Micro gaming is an easy and effective way to embed interactive elements in a course. You can also use these elements to evaluate the learner in other ways than just answering questions. As the word “micro” suggests, you can develop gaming as portions of a course. You can include drag and drops, explorations, associations, platformers, scrolling shooters, catching games, and many others into a learning context. You can use gaming techniques such as scoring systems for evaluation and use levels to give access to more information relative to the learners’ current understanding of the subject without overwhelming them with too much information.
Participants in this session will learn about development techniques such as blitting, sprite sheets, physics engines, and open-source libraries. Any good programmer can use these simple solutions to create small and fun eLearning environments that, when done properly, you can port to multiple platforms. You will learn how programming for code reuse can lower development costs and risk for future iterations of similar products, enabling good returns in the future.
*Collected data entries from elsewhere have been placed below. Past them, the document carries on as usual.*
-- pv_equiv track=rewrite | github.com/isa43461/ADA | proyecto/bracelets_primeraEntrega.py | solve
-- ===== SOURCE A (Python) =====
-- def solve(b1,b2,n):
-- 	'''
-- 	La idea en esta funcion es básicamente sacar la sumatoria de multiplicar cada uno
-- 	de los elementos de las listas (b1[j]*B2[j]), según su respectivo indice.
-- 	Si la sumatoria es igual a 0, significa que la manilla 2 (B2) encaja con la
-- 	manilla 1 (b1). Por lo tanto, se suma al contador(answer) esa manilla que encaja.
-- 	Después, se rota la manilla 2 (se saca el primer elemento y se agrega de ultimo).
-- 	'''
-- 	B2 = b2 ; cont = 0
-- 	for i in range(n):
-- 		ml = 0
-- 		for j in range(n):
-- 			ml += b1[j]*B2[j]
-- 		if(ml == 0):
-- 			cont += 1
-- 		v = B2.pop(0)
-- 		B2.append(v)
-- 	return cont
-- ===== SOURCE B (Python) =====
-- def solve(b1, b2, n):
--     # Same count, no mutation: read each rotation as a window of b2+b2.
--     # (A rotates b2 in place; B leaves b2 untouched — equivalence is about the return value.)
--     c = b2 + b2
--     return sum(1 for i in range(n)
--                if sum(x * y for x, y in zip(b1, c[i:i + n])) == 0)
-- ===== Notes on version B (the rewrite author's own statement) =====
-- stated objective: alternative
-- what changed: B replaces A's in-place rotate-and-rescan (pop(0)/append each iteration) with a pure sliding-window read over b2+b2, a zip/sum comprehension with no mutation; Pre excludes exactly the inputs where A raises IndexError (n exceeding a list length); A mutates b2 (rotates it), B does not -- the claim is about the return value.
import Mathlib
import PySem

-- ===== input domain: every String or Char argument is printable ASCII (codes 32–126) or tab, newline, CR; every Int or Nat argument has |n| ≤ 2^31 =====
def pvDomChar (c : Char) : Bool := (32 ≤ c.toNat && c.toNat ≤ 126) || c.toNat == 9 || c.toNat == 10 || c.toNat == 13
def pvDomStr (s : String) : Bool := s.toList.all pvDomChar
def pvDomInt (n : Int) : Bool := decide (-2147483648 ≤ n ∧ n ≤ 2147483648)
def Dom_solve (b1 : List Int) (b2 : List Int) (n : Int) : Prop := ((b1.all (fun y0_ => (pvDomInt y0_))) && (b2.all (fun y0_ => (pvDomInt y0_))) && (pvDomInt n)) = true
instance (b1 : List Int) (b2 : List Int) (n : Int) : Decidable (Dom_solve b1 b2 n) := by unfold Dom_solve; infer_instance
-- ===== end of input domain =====

-- B replaces A's in-place rotate-and-rescan with a pure sliding-window read over b2 ++ b2 (alternative; same cost).
-- A mutates its argument b2 (rotates it n times); B does not — the equivalence proved here is about the return value only.

-- ===== PORT A =====
def solve (b1 : List Int) (b2 : List Int) (n : Int) : Int :=
  ((PySem.List.pyRange 0 n 1).foldl (fun (st : List Int × Int) (_i : Int) =>
    let B2 := st.1
    let ml := (PySem.List.pyRange 0 n 1).foldl
      (fun ml j => ml + PySem.List.pyGetD b1 j 0 * PySem.List.pyGetD B2 j 0) 0
    let cont := if ml = 0 then st.2 + 1 else st.2
    match PySem.List.pop? B2 0 with
    | some (v, rest) => (rest ++ [v], cont)
    | none => (B2, cont)) (b2, 0)).2

-- ===== PORT B =====
def solve_alt (b1 : List Int) (b2 : List Int) (n : Int) : Int :=
  let c := b2 ++ b2
  (PySem.List.pyRange 0 n 1).foldl (fun cont i =>
    if (b1.zip (PySem.List.slice c (some i) (some (i + n)))).foldl
        (fun acc p => acc + p.1 * p.2) 0 = 0
    then cont + 1 else cont) 0

-- ===== PRECONDITION & SPEC =====
-- Pre excludes exactly the inputs on which A raises IndexError: n larger than a list length.
def Pre_solve (b1 : List Int) (b2 : List Int) (n : Int) : Prop :=
  n ≤ b1.length ∧ n ≤ b2.length
instance (b1 : List Int) (b2 : List Int) (n : Int) : Decidable (Pre_solve b1 b2 n) := by
  unfold Pre_solve; infer_instance
def pvWitness_solve : List Int × List Int × Int := ([1, -1, 2], [2, 2, 1], 3)

def Spec_solve (b1 : List Int) (b2 : List Int) (n : Int) (out : Int) : Prop := out = solve_alt b1 b2 n
instance (b1 : List Int) (b2 : List Int) (n : Int) (out : Int) : Decidable (Spec_solve b1 b2 n out) := by unfold Spec_solve; infer_instance

-- ===== CLAIM (what is proved, stated in full; the proofs are below) =====
def Claim_equal_solve : Prop := ∀ (b1 : List Int) (b2 : List Int) (n : Int), Dom_solve b1 b2 n → Pre_solve b1 b2 n → Spec_solve b1 b2 n (solve b1 b2 n)

-- ===== LEMMAS AND PROOFS =====

-- rotation by t: what A's state holds after t pop/append steps
def pvRot (xs : List Int) (t : Nat) : List Int := xs.drop t ++ xs.take t

-- the dot product both programs test, in a common closed form
def pvDot (b1 ys : List Int) (k : Nat) : Int :=
  ((List.range k).map (fun j => b1.getD j 0 * ys.getD j 0)).sum

lemma pvRot_step (xs : List Int) (t : Nat) (ht : t < xs.length) :
    pvRot xs (t + 1) = (xs.drop (t + 1) ++ xs.take t) ++ [xs[t]] := by
  unfold pvRot
  rw [List.take_add_one, List.getElem?_eq_getElem ht]
  simp

lemma pvMapRange_eq_zip (k : Nat) : ∀ (xs ys : List Int), k ≤ xs.length → k ≤ ys.length →
    (List.range k).map (fun j => xs.getD j 0 * ys.getD j 0)
      = (xs.zip (ys.take k)).map (fun p => p.1 * p.2) := by
  induction k with
  | zero => intro xs ys _ _; simp
  | succ j ih =>
    intro xs ys hx hy
    match xs, ys with
    | x :: xs', y :: ys' =>
      rw [List.range_succ_eq_map]
      simp only [List.map_cons, List.map_map, List.take_succ_cons, List.zip_cons_cons]
      simp only [List.getD_cons_zero, Function.comp_def, List.getD_cons_succ]
      exact congrArg _ (ih xs' ys' (by simpa using hx) (by simpa using hy))

lemma pvInnerA (b1 ys : List Int) (k : Nat) :
    (((List.range k).map (fun t : Nat => (t : Int))).foldl
      (fun ml j => ml + PySem.List.pyGetD b1 j 0 * PySem.List.pyGetD ys j 0) 0)
      = pvDot b1 ys k := by
  rw [List.foldl_map, PySem.List.foldl_add]
  simp [pvDot]

lemma pvInnerB (b1 ys : List Int) (k : Nat) (hx : k ≤ b1.length) (hy : k ≤ ys.length) :
    (b1.zip (ys.take k)).foldl (fun acc p => acc + p.1 * p.2) 0 = pvDot b1 ys k := by
  rw [PySem.List.foldl_add, zero_add, pvDot, pvMapRange_eq_zip k b1 ys hx hy]

lemma pvSliceWindow (b2 : List Int) (t k : Nat) (ht : t < k) (hk : k ≤ b2.length) :
    PySem.List.slice (b2 ++ b2) (some (t : Int)) (some ((t : Int) + (k : Int)))
      = (pvRot b2 t).take k := by
  have htm : t < b2.length := lt_of_lt_of_le ht hk
  rw [PySem.List.slice_natCast_add, List.drop_append,
      Nat.sub_eq_zero_of_le (le_of_lt htm), List.drop_zero]
  unfold pvRot
  rw [List.take_append, List.take_append, List.take_take, List.length_drop,
      Nat.min_eq_left (by omega)]

lemma pvOuterA (b1 b2 : List Int) (k : Nat) (_hk1 : k ≤ b1.length) (hk2 : k ≤ b2.length) :
    ∀ i ≤ k,
    ((List.range i).foldl (fun (st : List Int × Int) (_t : Nat) =>
      let B2 := st.1
      let ml := ((List.range k).map (fun t : Nat => (t : Int))).foldl
        (fun ml j => ml + PySem.List.pyGetD b1 j 0 * PySem.List.pyGetD B2 j 0) 0
      let cont := if ml = 0 then st.2 + 1 else st.2
      match PySem.List.pop? B2 0 with
      | some (v, rest) => (rest ++ [v], cont)
      | none => (B2, cont)) (b2, 0))
    = (pvRot b2 i,
       ((List.range i).map (fun t => if pvDot b1 (pvRot b2 t) k = 0 then (1 : Int) else 0)).sum) := by
  intro i
  induction i with
  | zero => intro _; simp [pvRot]
  | succ i ih =>
    intro hik
    have hi : i < b2.length := lt_of_lt_of_le (Nat.lt_of_succ_le hik) hk2
    rw [List.range_succ, List.foldl_append, ih (Nat.le_of_succ_le hik)]
    simp only [List.foldl_cons, List.foldl_nil]
    have hrot : pvRot b2 i = b2[i] :: (b2.drop (i + 1) ++ b2.take i) := by
      unfold pvRot
      rw [List.drop_eq_getElem_cons hi, List.cons_append]
    rw [List.map_append, List.sum_append, List.map_singleton, List.sum_singleton]
    refine Prod.ext ?_ ?_
    · simp only [hrot, PySem.List.pop?_zero_cons]
      rw [pvRot_step b2 i hi]
    · simp only [hrot, PySem.List.pop?_zero_cons]
      rw [← hrot, pvInnerA b1 (pvRot b2 i) k]
      by_cases h : pvDot b1 (pvRot b2 i) k = 0 <;> simp [h]

lemma pvCountFold (p : Nat → Prop) [DecidablePred p] (l : List Nat) (a : Int) :
    l.foldl (fun cont t => if p t then cont + 1 else cont) a
      = a + (l.map (fun t => if p t then (1 : Int) else 0)).sum := by
  have : (fun (cont : Int) t => if p t then cont + 1 else cont)
      = fun cont t => cont + (if p t then (1 : Int) else 0) := by
    funext cont t; split <;> simp
  rw [this, PySem.List.foldl_add]

theorem solve_spec : Claim_equal_solve := by
  intro b1 b2 n _hdom hpre
  unfold Spec_solve solve solve_alt
  rcases (by omega : n ≤ 0 ∨ 0 < n) with hn | hn
  · rw [PySem.List.pyRange_one_eq_nil hn]
    simp
  · obtain ⟨k, rfl⟩ : ∃ k : Nat, n = (k : Int) := ⟨n.toNat, (Int.toNat_of_nonneg (le_of_lt hn)).symm⟩
    obtain ⟨hp1, hp2⟩ := hpre
    have hk1 : k ≤ b1.length := by exact_mod_cast hp1
    have hk2 : k ≤ b2.length := by exact_mod_cast hp2
    rw [PySem.List.pyRange_zero_natCast, List.foldl_map, List.foldl_map,
        pvOuterA b1 b2 k hk1 hk2 k (le_refl k)]
    rw [pvCountFold (fun t => (b1.zip (PySem.List.slice (b2 ++ b2) (some (t : Int))
          (some ((t : Int) + (k : Int))))).foldl (fun acc p => acc + p.1 * p.2) 0 = 0)
        (List.range k) 0, zero_add]
    refine congrArg List.sum (List.map_congr_left ?_)
    intro t htk
    have htk' : t < k := List.mem_range.mp htk
    rw [pvSliceWindow b2 t k htk' hk2,
        pvInnerB b1 (pvRot b2 t) k hk1 (by simp [pvRot]; omega)]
You’ll learn how to identify gaming areas in a scenario, a simple workflow on developing micro games, common bottlenecks and issues, and ways to prevent projects going over budget.
In this session, you will learn:
- Game concepts
- How to design tools for games
- Various production tools for games
- The workflow for a game project
Novice designers and developers with basic coding or designing skills.
Technology discussed in this session:
The session will be platform -and device-agnostic, but will deal with advanced programming concepts and data structures.